— Extracted data —
-- pv_equiv track=rewrite | github.com/Sooyong97/Algorithm | 프로그래머스/1/42862. 체육복/체육복.py | solution
-- ===== SOURCE A (Python) =====
-- def solution(n, lost, reserve):
--     actual_reserve = set(reserve) - set(lost)
--     actual_lost = set(lost) - set(reserve)
--
--     for l in sorted(actual_lost):
--         if l - 1 in actual_reserve:
--             actual_reserve.remove(l - 1)
--         elif l + 1 in actual_reserve:
--             actual_reserve.remove(l + 1)
--         else:
--             n -= 1
--
--     return n
-- ===== SOURCE B (Python) =====
-- def solution(n, lost, reserve):
--     # Two-pointer merge over the two sorted disjoint sets instead of hash-set
--     # membership tests with removals: reserves smaller than l-1 can never help
--     # any later lost student, so a single forward pointer suffices.
--     L = sorted(set(lost) - set(reserve))
--     R = sorted(set(reserve) - set(lost))
--     j = 0
--     miss = 0
--     for l in L:
--         while j < len(R) and R[j] < l - 1:
--             j += 1
--         if j < len(R) and (R[j] == l - 1 or R[j] == l + 1):
--             j += 1
--         else:
--             miss += 1
--     return n - miss
-- ===== Notes on version B (the rewrite author's own statement) =====
-- stated objective: alternative
-- what changed: Replaces the mutable hash-set greedy (membership test and removal on the reserve set per lost student) by a two-pointer merge of the two sorted disjoint lists with a single forward index that skips reserves too small to ever help again.
import Mathlib
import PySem

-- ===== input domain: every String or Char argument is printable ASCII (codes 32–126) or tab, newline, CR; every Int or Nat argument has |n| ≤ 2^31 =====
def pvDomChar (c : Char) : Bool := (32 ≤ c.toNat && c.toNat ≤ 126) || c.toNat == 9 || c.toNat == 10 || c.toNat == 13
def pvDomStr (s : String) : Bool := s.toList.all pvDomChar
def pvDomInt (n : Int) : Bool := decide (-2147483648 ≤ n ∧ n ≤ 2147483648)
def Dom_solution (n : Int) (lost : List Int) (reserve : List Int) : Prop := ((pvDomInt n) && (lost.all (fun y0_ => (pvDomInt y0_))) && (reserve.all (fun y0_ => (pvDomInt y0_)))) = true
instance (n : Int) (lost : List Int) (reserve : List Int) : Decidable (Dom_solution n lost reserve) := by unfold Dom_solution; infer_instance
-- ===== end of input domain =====

-- B replaces A's hash-set greedy by a two-pointer merge of the two sorted disjoint lists (alternative structure, same cost).

-- ===== PORT A =====
-- loop body of A's for-loop over sorted(actual_lost); state = (actual_reserve, n).
-- 'set.remove(x)' is ported as Set.discard: exact here because each removal is guarded by the membership test just taken.
def aStep (st : PySem.Set Int × Int) (l : Int) : PySem.Set Int × Int :=
  if l - 1 ∈ st.1 then (PySem.Set.discard st.1 (l - 1), st.2)
  else if l + 1 ∈ st.1 then (PySem.Set.discard st.1 (l + 1), st.2)
  else (st.1, st.2 - 1)

def solution (n : Int) (lost : List Int) (reserve : List Int) : Int :=
  let actual_reserve : PySem.Set Int := PySem.Set.diff (PySem.Set.ofList reserve) (PySem.Set.ofList lost)
  let actual_lost : PySem.Set Int := PySem.Set.diff (PySem.Set.ofList lost) (PySem.Set.ofList reserve)
  ((PySem.List.sorted actual_lost (fun x => x) false).foldl aStep (actual_reserve, n)).2

-- ===== PORT B =====
-- the 'while' skip: advance past reserves smaller than l - 1
def skipSmall (l : Int) (R : List Int) : List Int := R.dropWhile (fun r => decide (r < l - 1))

-- B's for-loop over L, carrying the remaining reserve suffix and the miss accumulator
def missCount : List Int → List Int → Int → Int
  | [], _, miss => miss
  | l :: ls, R, miss =>
    match skipSmall l R with
    | r :: rs => if r = l - 1 ∨ r = l + 1 then missCount ls rs miss else missCount ls (r :: rs) (miss + 1)
    | [] => missCount ls [] (miss + 1)

def solution_alt (n : Int) (lost : List Int) (reserve : List Int) : Int :=
  let L := PySem.List.sorted (PySem.Set.diff (PySem.Set.ofList lost) (PySem.Set.ofList reserve)) (fun x => x) false
  let R := PySem.List.sorted (PySem.Set.diff (PySem.Set.ofList reserve) (PySem.Set.ofList lost)) (fun x => x) false
  n - missCount L R 0

-- ===== PRECONDITION & SPEC =====
def Spec_solution (n : Int) (lost : List Int) (reserve : List Int) (out : Int) : Prop := out = solution_alt n lost reserve
instance (n : Int) (lost : List Int) (reserve : List Int) (out : Int) : Decidable (Spec_solution n lost reserve out) := by unfold Spec_solution; infer_instance

-- ===== CLAIM (what is proved, stated in full; the proofs are below) =====
def Claim_equal_solution : Prop := ∀ (n : Int) (lost : List Int) (reserve : List Int), Dom_solution n lost reserve → Spec_solution n lost reserve (solution n lost reserve)

-- ===== LEMMAS AND PROOFS =====

-- the elements dropWhile removed were all below l - 1
theorem mem_take_lt (l : Int) (R : List Int) :
    ∀ x ∈ R.takeWhile (fun r => decide (r < l - 1)), x < l - 1 := by
  intro x hx
  have := List.mem_takeWhile_imp hx
  simpa using this

-- an element ≥ l - 1 of R survives the skip
theorem mem_skip (l : Int) (R : List Int) (x : Int) (hx : x ∈ R) (hge : l - 1 ≤ x) :
    x ∈ skipSmall l R := by
  have hsplit := List.takeWhile_append_dropWhile (p := fun r => decide (r < l - 1)) (l := R)
  rw [← hsplit] at hx
  rcases List.mem_append.mp hx with h | h
  · exact absurd (mem_take_lt l R x h) (by omega)
  · exact h

theorem skip_subset (l : Int) (R : List Int) : ∀ x ∈ skipSmall l R, x ∈ R := by
  intro x hx; exact (List.dropWhile_sublist _).subset hx

theorem skip_head_ge (l r : Int) (R rs : List Int) (h : skipSmall l R = r :: rs) : l - 1 ≤ r := by
  have h' : R.dropWhile (fun r => decide (r < l - 1)) = r :: rs := h
  have hne : R.dropWhile (fun r => decide (r < l - 1)) ≠ [] := by simp [h']
  have := List.head_dropWhile_not (fun r => decide (r < l - 1)) hne
  simp only [h', List.head_cons] at this
  simpa using this

theorem key_invariant (L : List Int) : ∀ (S R : List Int) (n miss : Int),
    L.Pairwise (· < ·) →
    R.Pairwise (· < ·) →
    (∀ x ∈ R, x ∈ S) →
    (∀ x ∈ S, x ∉ R → ∀ l ∈ L, x < l - 1) →
    (∀ l ∈ L, l ∉ S) →
    (L.foldl aStep (S, n)).2 + missCount L R miss = n + miss := by
  induction L with
  | nil => intro S R n miss _ _ _ _ _; simp [missCount]
  | cons l ls ih =>
    intro S R n miss hL hR hRS hSmall hDisj
    rw [List.pairwise_cons] at hL
    obtain ⟨hl_lt, hls⟩ := hL
    have hlS : l ∉ S := hDisj l (List.mem_cons_self)
    have hDisj' : ∀ l' ∈ ls, l' ∉ S := fun l' h => hDisj l' (List.mem_cons_of_mem _ h)
    -- membership in S of a value ≥ l - 1 is membership in the skipped suffix
    have memS_iff : ∀ a : Int, l - 1 ≤ a → (a ∈ S ↔ a ∈ skipSmall l R) := by
      intro a ha
      constructor
      · intro haS
        by_cases haR : a ∈ R
        · exact mem_skip l R a haR ha
        · have := hSmall a haS haR l (List.mem_cons_self); omega
      · intro h; exact hRS a (skip_subset l R a h)
    -- elements of R dropped by the skip are small for every later lost student
    have dropped_small : ∀ x ∈ R, x ∉ skipSmall l R → ∀ l' ∈ ls, x < l' - 1 := by
      intro x hx hnx l' hl'
      have hxlt : x < l - 1 := by
        by_contra hge
        exact hnx (mem_skip l R x hx (by omega))
      have := hl_lt l' hl'
      omega
    have hSmall' : ∀ x ∈ S, x ∉ skipSmall l R → ∀ l' ∈ ls, x < l' - 1 := by
      intro x hxS hnx l' hl'
      by_cases hxR : x ∈ R
      · exact dropped_small x hxR hnx l' hl'
      · have := hSmall x hxS hxR l' (List.mem_cons_of_mem _ hl')
        omega
    have hskip_pw : (skipSmall l R).Pairwise (· < ·) := hR.sublist (List.dropWhile_sublist _)
    rw [List.foldl_cons]
    cases hR' : skipSmall l R with
    | nil =>
      -- no usable reserve: both miss
      have h1 : l - 1 ∉ S := fun h => by simpa [hR'] using (memS_iff (l - 1) (by omega)).mp h
      have h2 : l + 1 ∉ S := fun h => by simpa [hR'] using (memS_iff (l + 1) (by omega)).mp h
      have hstep : aStep (S, n) l = (S, n - 1) := by simp [aStep, h1, h2]
      rw [hstep]
      simp only [missCount, hR']
      have := ih S [] (n - 1) (miss + 1) hls (by simp) (by simp)
        (fun x hx _ => hSmall' x hx (by simp [hR']))
        hDisj'
      omega
    | cons r rs =>
      have hr_ge : l - 1 ≤ r := skip_head_ge l r R rs hR'
      have hrS : r ∈ S := hRS r (skip_subset l R r (by rw [hR']; exact List.mem_cons_self))
      have hr_ne_l : r ≠ l := fun h => hlS (h ▸ hrS)
      rw [hR', List.pairwise_cons] at hskip_pw
      obtain ⟨hr_lt_rs, hrs_pw⟩ := hskip_pw
      simp only [missCount, hR']
      by_cases hcase1 : r = l - 1
      · -- lend from the left neighbour
        have h1 : l - 1 ∈ S := hcase1 ▸ hrS
        have hstep : aStep (S, n) l = (PySem.Set.discard S (l - 1), n) := by simp [aStep, h1]
        rw [hstep, if_pos (Or.inl hcase1)]
        have hrs_sub : ∀ x ∈ rs, x ∈ PySem.Set.discard S (l - 1) := by
          intro x hx
          have hxR' : x ∈ skipSmall l R := by rw [hR']; exact List.mem_cons_of_mem _ hx
          refine (PySem.Set.mem_discard S (l - 1) x).mpr ⟨hRS x (skip_subset l R x hxR'), ?_⟩
          have := hr_lt_rs x hx; omega
        have hSmall'' : ∀ x ∈ PySem.Set.discard S (l - 1), x ∉ rs → ∀ l' ∈ ls, x < l' - 1 := by
          intro x hx hnx l' hl'
          obtain ⟨hxS, hxne⟩ := (PySem.Set.mem_discard S (l - 1) x).mp hx
          refine hSmall' x hxS ?_ l' hl'
          rw [hR']; intro hmem
          rcases List.mem_cons.mp hmem with h | h
          · exact hxne (h.trans hcase1)
          · exact hnx h
        have hDisj'' : ∀ l' ∈ ls, l' ∉ PySem.Set.discard S (l - 1) := by
          intro l' hl' h
          exact hDisj' l' hl' ((PySem.Set.mem_discard S (l - 1) l').mp h).1
        exact ih (PySem.Set.discard S (l - 1)) rs n miss hls hrs_pw hrs_sub hSmall'' hDisj''
      · -- head is not l - 1, so l - 1 is not available at all
        have h1 : l - 1 ∉ S := by
          intro h
          have := (memS_iff (l - 1) (by omega)).mp h
          rw [hR'] at this
          rcases List.mem_cons.mp this with h' | h'
          · exact hcase1 h'.symm
          · have := hr_lt_rs _ h'; omega
        by_cases hcase2 : r = l + 1
        · -- lend from the right neighbour
          have h2 : l + 1 ∈ S := hcase2 ▸ hrS
          have hstep : aStep (S, n) l = (PySem.Set.discard S (l + 1), n) := by simp [aStep, h1, h2]
          rw [hstep, if_pos (Or.inr hcase2)]
          have hrs_sub : ∀ x ∈ rs, x ∈ PySem.Set.discard S (l + 1) := by
            intro x hx
            have hxR' : x ∈ skipSmall l R := by rw [hR']; exact List.mem_cons_of_mem _ hx
            refine (PySem.Set.mem_discard S (l + 1) x).mpr ⟨hRS x (skip_subset l R x hxR'), ?_⟩
            have := hr_lt_rs x hx; omega
          have hSmall'' : ∀ x ∈ PySem.Set.discard S (l + 1), x ∉ rs → ∀ l' ∈ ls, x < l' - 1 := by
            intro x hx hnx l' hl'
            obtain ⟨hxS, hxne⟩ := (PySem.Set.mem_discard S (l + 1) x).mp hx
            refine hSmall' x hxS ?_ l' hl'
            rw [hR']; intro hmem
            rcases List.mem_cons.mp hmem with h | h
            · exact hxne (h.trans hcase2)
            · exact hnx h
          have hDisj'' : ∀ l' ∈ ls, l' ∉ PySem.Set.discard S (l + 1) := by
            intro l' hl' h
            exact hDisj' l' hl' ((PySem.Set.mem_discard S (l + 1) l').mp h).1
          exact ih (PySem.Set.discard S (l + 1)) rs n miss hls hrs_pw hrs_sub hSmall'' hDisj''
        · -- head ≥ l + 2: nothing usable, both miss
          have hr_big : l + 1 < r := by
            rcases lt_or_eq_of_le hr_ge with h | h
            · omega
            · exact absurd h.symm hcase1
          have h2 : l + 1 ∉ S := by
            intro h
            have := (memS_iff (l + 1) (by omega)).mp h
            rw [hR'] at this
            rcases List.mem_cons.mp this with h' | h'
            · omega
            · have := hr_lt_rs _ h'; omega
          have hstep : aStep (S, n) l = (S, n - 1) := by simp [aStep, h1, h2]
          rw [hstep, if_neg (fun h => h.elim hcase1 hcase2)]
          have hsub : ∀ x ∈ r :: rs, x ∈ S := by
            intro x hx
            exact hRS x (skip_subset l R x (hR' ▸ hx))
          have hSmall'' : ∀ x ∈ S, x ∉ r :: rs → ∀ l' ∈ ls, x < l' - 1 := by
            intro x hx hnx l' hl'
            exact hSmall' x hx (by rw [hR']; exact hnx) l' hl'
          have := ih S (r :: rs) (n - 1) (miss + 1) hls (List.pairwise_cons.mpr ⟨hr_lt_rs, hrs_pw⟩)
            hsub hSmall'' hDisj'
          omega

-- pairwise ≤ plus nodup gives strictly increasing
theorem pairwise_lt_of_sorted_nodup (xs : List Int) (hnd : xs.Nodup) :
    (PySem.List.sorted xs (fun x => x) false).Pairwise (· < ·) := by
  have h1 := PySem.List.sorted_pairwise xs (fun x => x)
  have h2 : (PySem.List.sorted xs (fun x => x) false).Nodup :=
    (PySem.List.sorted_perm xs (fun x => x) false).nodup_iff.mpr hnd
  exact (h1.and h2).imp (fun h => lt_of_le_of_ne h.1 h.2)

-- ===== VERDICT (by name: the statement is the Claim_ definition above) =====
theorem solution_spec : Claim_equal_solution := by
  intro n lost reserve _
  unfold Spec_solution solution solution_alt
  show (List.foldl aStep (PySem.Set.diff (PySem.Set.ofList reserve) (PySem.Set.ofList lost), n)
      (PySem.List.sorted (PySem.Set.diff (PySem.Set.ofList lost) (PySem.Set.ofList reserve)) (fun x => x) false)).2
    = n - missCount (PySem.List.sorted (PySem.Set.diff (PySem.Set.ofList lost) (PySem.Set.ofList reserve)) (fun x => x) false)
        (PySem.List.sorted (PySem.Set.diff (PySem.Set.ofList reserve) (PySem.Set.ofList lost)) (fun x => x) false) 0
  have hndL : (PySem.Set.diff (PySem.Set.ofList lost) (PySem.Set.ofList reserve)).Nodup :=
    PySem.Set.nodup_diff (s := PySem.Set.ofList lost) (t := PySem.Set.ofList reserve) (PySem.Set.nodup_ofList lost)
  have hndR : (PySem.Set.diff (PySem.Set.ofList reserve) (PySem.Set.ofList lost)).Nodup :=
    PySem.Set.nodup_diff (s := PySem.Set.ofList reserve) (t := PySem.Set.ofList lost) (PySem.Set.nodup_ofList reserve)
  have key := key_invariant
    (PySem.List.sorted (PySem.Set.diff (PySem.Set.ofList lost) (PySem.Set.ofList reserve)) (fun x => x) false)
    (PySem.Set.diff (PySem.Set.ofList reserve) (PySem.Set.ofList lost))
    (PySem.List.sorted (PySem.Set.diff (PySem.Set.ofList reserve) (PySem.Set.ofList lost)) (fun x => x) false)
    n 0
    (pairwise_lt_of_sorted_nodup _ hndL)
    (pairwise_lt_of_sorted_nodup _ hndR)
    (fun x hx => (PySem.List.mem_sorted _ _ _ x).mp hx)
    (fun x hxS hxR => absurd ((PySem.List.mem_sorted _ _ _ x).mpr hxS) hxR)
    (fun l hl hlS => by
      have h1 := (PySem.Set.mem_diff (PySem.Set.ofList lost) (PySem.Set.ofList reserve) l).mp
        ((PySem.List.mem_sorted _ _ _ l).mp hl)
      have h2 := (PySem.Set.mem_diff (PySem.Set.ofList reserve) (PySem.Set.ofList lost) l).mp hlS
      exact h1.2 h2.1)
  omega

— Work task —
Only a number should come back: the count of lines above that include "below".

— Response area —
2